■ **EXERCISE DESCRIPTION**
Within the listing below, please show every line carrying the string "statement".

■ **RECORDS SUPPLIED**
-- pv_equiv track=rewrite | github.com/theoserrano/Projeto-Flyfood | main.py | gerar_caminhos
-- ===== SOURCE A (Python) =====
-- def permutacoes_chaves(lista_chaves):
--     if len(lista_chaves) == 0:
--         return [[]]
--
--     resultado = []
--     for i in range(len(lista_chaves)):
--         elemento = lista_chaves[i]
--         restantes = lista_chaves[:i] + lista_chaves[i+1:]
--         for perm in permutacoes_chaves(restantes):
--             resultado.append([elemento] + perm)
--
--     return resultado
--
-- def gerar_caminhos(pares_ord):
--     pontos_intermediarios = []
--     for p in pares_ord:
--         if p != 'R':
--             pontos_intermediarios.append(p)
--
--     caminhos_intermediarios = permutacoes_chaves(pontos_intermediarios)
--
--     caminhos_completos = []
--     for caminho in caminhos_intermediarios:
--         caminhos_completos.append(['R'] + caminho + ['R'])
--
--     return caminhos_completos
-- ===== SOURCE B (Python) =====
-- def gerar_caminhos(pares_ord):
--     pontos = [p for p in pares_ord if p != 'R']
--     n = len(pontos)
--     total = 1
--     for i in range(1, n + 1):
--         total *= i
--     caminhos = []
--     for k in range(total):
--         restantes = pontos[:]
--         perm = ['R']
--         f = total
--         m = n
--         while m > 0:
--             f //= m
--             d, k = divmod(k, f)
--             perm.append(restantes.pop(d))
--             m -= 1
--         perm.append('R')
--         caminhos.append(perm)
--     return caminhos
-- ===== Notes on version B (the rewrite author's own statement) =====
-- stated objective: alternative
-- what changed: Replaced the recursive slice-and-concatenate permutation generator with an iterative factorial-number-system unranking loop that builds the k-th permutation directly for each k in range(n!).
import Mathlib
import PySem

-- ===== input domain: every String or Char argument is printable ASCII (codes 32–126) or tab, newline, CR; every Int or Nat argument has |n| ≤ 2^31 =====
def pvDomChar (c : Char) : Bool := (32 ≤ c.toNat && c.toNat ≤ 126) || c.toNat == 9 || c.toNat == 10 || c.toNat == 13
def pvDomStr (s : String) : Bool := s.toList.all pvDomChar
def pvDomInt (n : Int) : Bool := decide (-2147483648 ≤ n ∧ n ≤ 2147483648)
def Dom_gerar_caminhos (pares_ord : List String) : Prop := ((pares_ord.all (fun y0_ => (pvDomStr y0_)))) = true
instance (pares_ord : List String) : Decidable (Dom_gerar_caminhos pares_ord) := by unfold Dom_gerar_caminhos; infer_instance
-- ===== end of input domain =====

-- B replaces A's recursive slice-and-concatenate permutation generator by factorial-number-system
-- unranking (one direct construction per rank k in range(n!)); same output, alternative algorithm.

-- ===== PORT A =====
-- permutacoes_chaves: recursion over the list, inner `for i in range(len(...))` loop as a foldl
-- over the attached range (the attachment only carries the bound i < len, needed for termination).
def permsA (l : List String) : List (List String) :=
  if l.length = 0 then [[]]
  else
    (List.range l.length).attach.foldl
      (fun res i =>
        res ++ (permsA (l.take i.1 ++ l.drop (i.1 + 1))).map (fun perm => l.getD i.1 "" :: perm))
      []
termination_by l.length
decreasing_by
  have := List.mem_range.mp i.2
  simp [List.length_append, List.length_take, List.length_drop]
  omega

def gerar_caminhos (pares_ord : List String) : List (List String) :=
  -- pontos_intermediarios: append loop
  let pontos := pares_ord.foldl (fun acc p => if p ≠ "R" then acc ++ [p] else acc) []
  let caminhos := permsA pontos
  -- caminhos_completos: append loop
  caminhos.foldl (fun acc caminho => acc ++ [["R"] ++ caminho ++ ["R"]]) []

-- ===== PORT B =====
-- total = n! computed by the `for i in range(1, n+1)` loop
def factB (n : Nat) : Nat := (List.range n).foldl (fun total i => total * (i + 1)) 1

-- the `while m > 0` unranking loop: state (f, k, restantes, perm); restantes.pop(d) is
-- getD d / eraseIdx d (d is in range whenever Python's pop succeeds)
def unrankB : Nat → Nat → Nat → List String → List String → List String
  | 0, _, _, _, perm => perm
  | m + 1, f, k, restantes, perm =>
      let f' := f / (m + 1)
      unrankB m f' (k % f') (restantes.eraseIdx (k / f'))
        (perm ++ [restantes.getD (k / f') ""])

def gerar_caminhos_alt (pares_ord : List String) : List (List String) :=
  let pontos := pares_ord.filter (fun p => p ≠ "R")
  let total := factB pontos.length
  (List.range total).foldl
    (fun acc k => acc ++ [unrankB pontos.length total k pontos ["R"] ++ ["R"]]) []

-- ===== PRECONDITION & SPEC =====
def Spec_gerar_caminhos (pares_ord : List String) (out : List (List String)) : Prop := out = gerar_caminhos_alt pares_ord
instance (pares_ord : List String) (out : List (List String)) : Decidable (Spec_gerar_caminhos pares_ord out) := by unfold Spec_gerar_caminhos; infer_instance

-- ===== CLAIM (what is proved, stated in full; the proofs are below) =====
def Claim_equal_gerar_caminhos : Prop := ∀ (pares_ord : List String), Dom_gerar_caminhos pares_ord → Spec_gerar_caminhos pares_ord (gerar_caminhos pares_ord)

-- ===== LEMMAS AND PROOFS =====

lemma factB_succ (n : Nat) : factB (n + 1) = factB n * (n + 1) := by
  simp [factB, List.range_succ]

lemma factB_pos (n : Nat) : 0 < factB n := by
  induction n with
  | zero => decide
  | succ m ih => rw [factB_succ]; positivity

-- accumulator lemma for the while-loop state `perm`
lemma unrankB_acc (m : Nat) : ∀ (f k : Nat) (r perm : List String),
    unrankB m f k r perm = perm ++ unrankB m f k r [] := by
  induction m with
  | zero => intro f k r perm; simp [unrankB]
  | succ m ih =>
      intro f k r perm
      rw [unrankB, unrankB, ih _ _ _ (perm ++ _), ih _ _ _ ([] ++ _)]
      simp

-- range (a*c) enumerated as a flatMap of blocks of size c
lemma range_mul_flatMap (a c : Nat) :
    List.range (a * c) =
      (List.range a).flatMap (fun d => (List.range c).map (fun r => d * c + r)) := by
  induction a with
  | zero => simp
  | succ a ih =>
      rw [Nat.succ_mul, List.range_add, List.range_succ, List.flatMap_append, ← ih]
      simp [Nat.add_comm]

-- flatMap over an attached list ignores the attachment
lemma flatMap_attach_fst {α β : Type} (l : List α) (g : α → List β) :
    l.attach.flatMap (fun i => g i.1) = l.flatMap g := by
  rw [List.flatMap_def, List.flatMap_def,
      show (fun i : {x // x ∈ l} => g i.1) = g ∘ Subtype.val from rfl,
      ← List.map_map, List.attach_map_subtype_val]

-- the inner foldl of permsA as a flatMap over the plain range
lemma permsA_nonempty (l : List String) (h : l.length ≠ 0) :
    permsA l =
      (List.range l.length).flatMap
        (fun i => (permsA (l.eraseIdx i)).map (fun perm => l.getD i "" :: perm)) := by
  rw [permsA, if_neg h, PySem.List.foldl_append_eq_flatMap, List.nil_append,
      flatMap_attach_fst (List.range l.length)
        (fun i => (permsA (l.take i ++ l.drop (i + 1))).map (fun perm => l.getD i "" :: perm))]
  exact List.flatMap_congr (fun i _ => by rw [List.eraseIdx_eq_take_drop_succ])

-- core equivalence: the recursive generator equals the unranking enumeration
lemma perms_eq (n : Nat) : ∀ l : List String, l.length = n →
    permsA l =
      (List.range (factB n)).map (fun k => unrankB n (factB n) k l []) := by
  induction n with
  | zero =>
      intro l hl
      rw [List.length_eq_zero_iff.mp hl, permsA]
      simp [factB, unrankB]
  | succ m ih =>
      intro l hl
      have hc := factB_pos m
      rw [permsA_nonempty l (by omega), hl]
      rw [factB_succ, Nat.mul_comm, range_mul_flatMap, List.map_flatMap]
      refine List.flatMap_congr (fun d hd => ?_)
      have hdlt : d < m + 1 := List.mem_range.mp hd
      have hlen : (l.eraseIdx d).length = m := by
        rw [List.length_eraseIdx_of_lt (by omega)]; omega
      rw [ih (l.eraseIdx d) hlen, List.map_map, List.map_map]
      refine List.map_congr_left (fun r hr => ?_)
      have hrlt : r < factB m := List.mem_range.mp hr
      have hdiv : (m + 1) * factB m / (m + 1) = factB m := Nat.mul_div_cancel_left _ (by omega)
      have hk : (d * factB m + r) / factB m = d := by
        rw [Nat.mul_comm d, Nat.mul_add_div hc, Nat.div_eq_of_lt hrlt]; omega
      have hk2 : (d * factB m + r) % factB m = r := by
        rw [Nat.mul_comm d, Nat.mul_add_mod, Nat.mod_eq_of_lt hrlt]
      simp only [unrankB, hdiv, hk, hk2, Function.comp]
      conv_rhs => rw [unrankB_acc]
      simp

-- the two append loops of gerar_caminhos, as filter and map
lemma filter_loop (l : List String) :
    l.foldl (fun acc p => if p ≠ "R" then acc ++ [p] else acc) [] =
      l.filter (fun p => p ≠ "R") := by
  simpa using PySem.List.foldl_append_if (fun p : String => decide (p ≠ "R")) (fun p => p) l []

lemma wrap_loop (cs : List (List String)) :
    cs.foldl (fun acc caminho => acc ++ [["R"] ++ caminho ++ ["R"]]) [] =
      cs.map (fun caminho => ["R"] ++ caminho ++ ["R"]) := by
  simpa using PySem.List.foldl_append_singleton_eq_map
    (fun caminho => ["R"] ++ caminho ++ ["R"]) cs []

-- the foldl-append loop of B, as a map over the range
lemma alt_loop (n total : Nat) (pontos : List String) :
    (List.range total).foldl
        (fun acc k => acc ++ [unrankB n total k pontos ["R"] ++ ["R"]]) [] =
      (List.range total).map (fun k => unrankB n total k pontos ["R"] ++ ["R"]) := by
  simpa using PySem.List.foldl_append_singleton_eq_map
    (fun k => unrankB n total k pontos ["R"] ++ ["R"]) (List.range total) []

-- ===== VERDICT (by name: the statement is the Claim_ definition above) =====
theorem gerar_caminhos_spec : Claim_equal_gerar_caminhos := by
  intro pares_ord _
  show gerar_caminhos pares_ord = gerar_caminhos_alt pares_ord
  unfold gerar_caminhos gerar_caminhos_alt
  simp only [filter_loop, wrap_loop, alt_loop]
  rw [perms_eq _ _ rfl, List.map_map]
  refine List.map_congr_left (fun k _ => ?_)
  conv_rhs => rw [unrankB_acc]
  simp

■ **SOLUTION FOR THIS EXERCISE**
-- ===== Notes on version B (the rewrite author's own statement) =====
-- ===== VERDICT (by name: the statement is the Claim_ definition above) =====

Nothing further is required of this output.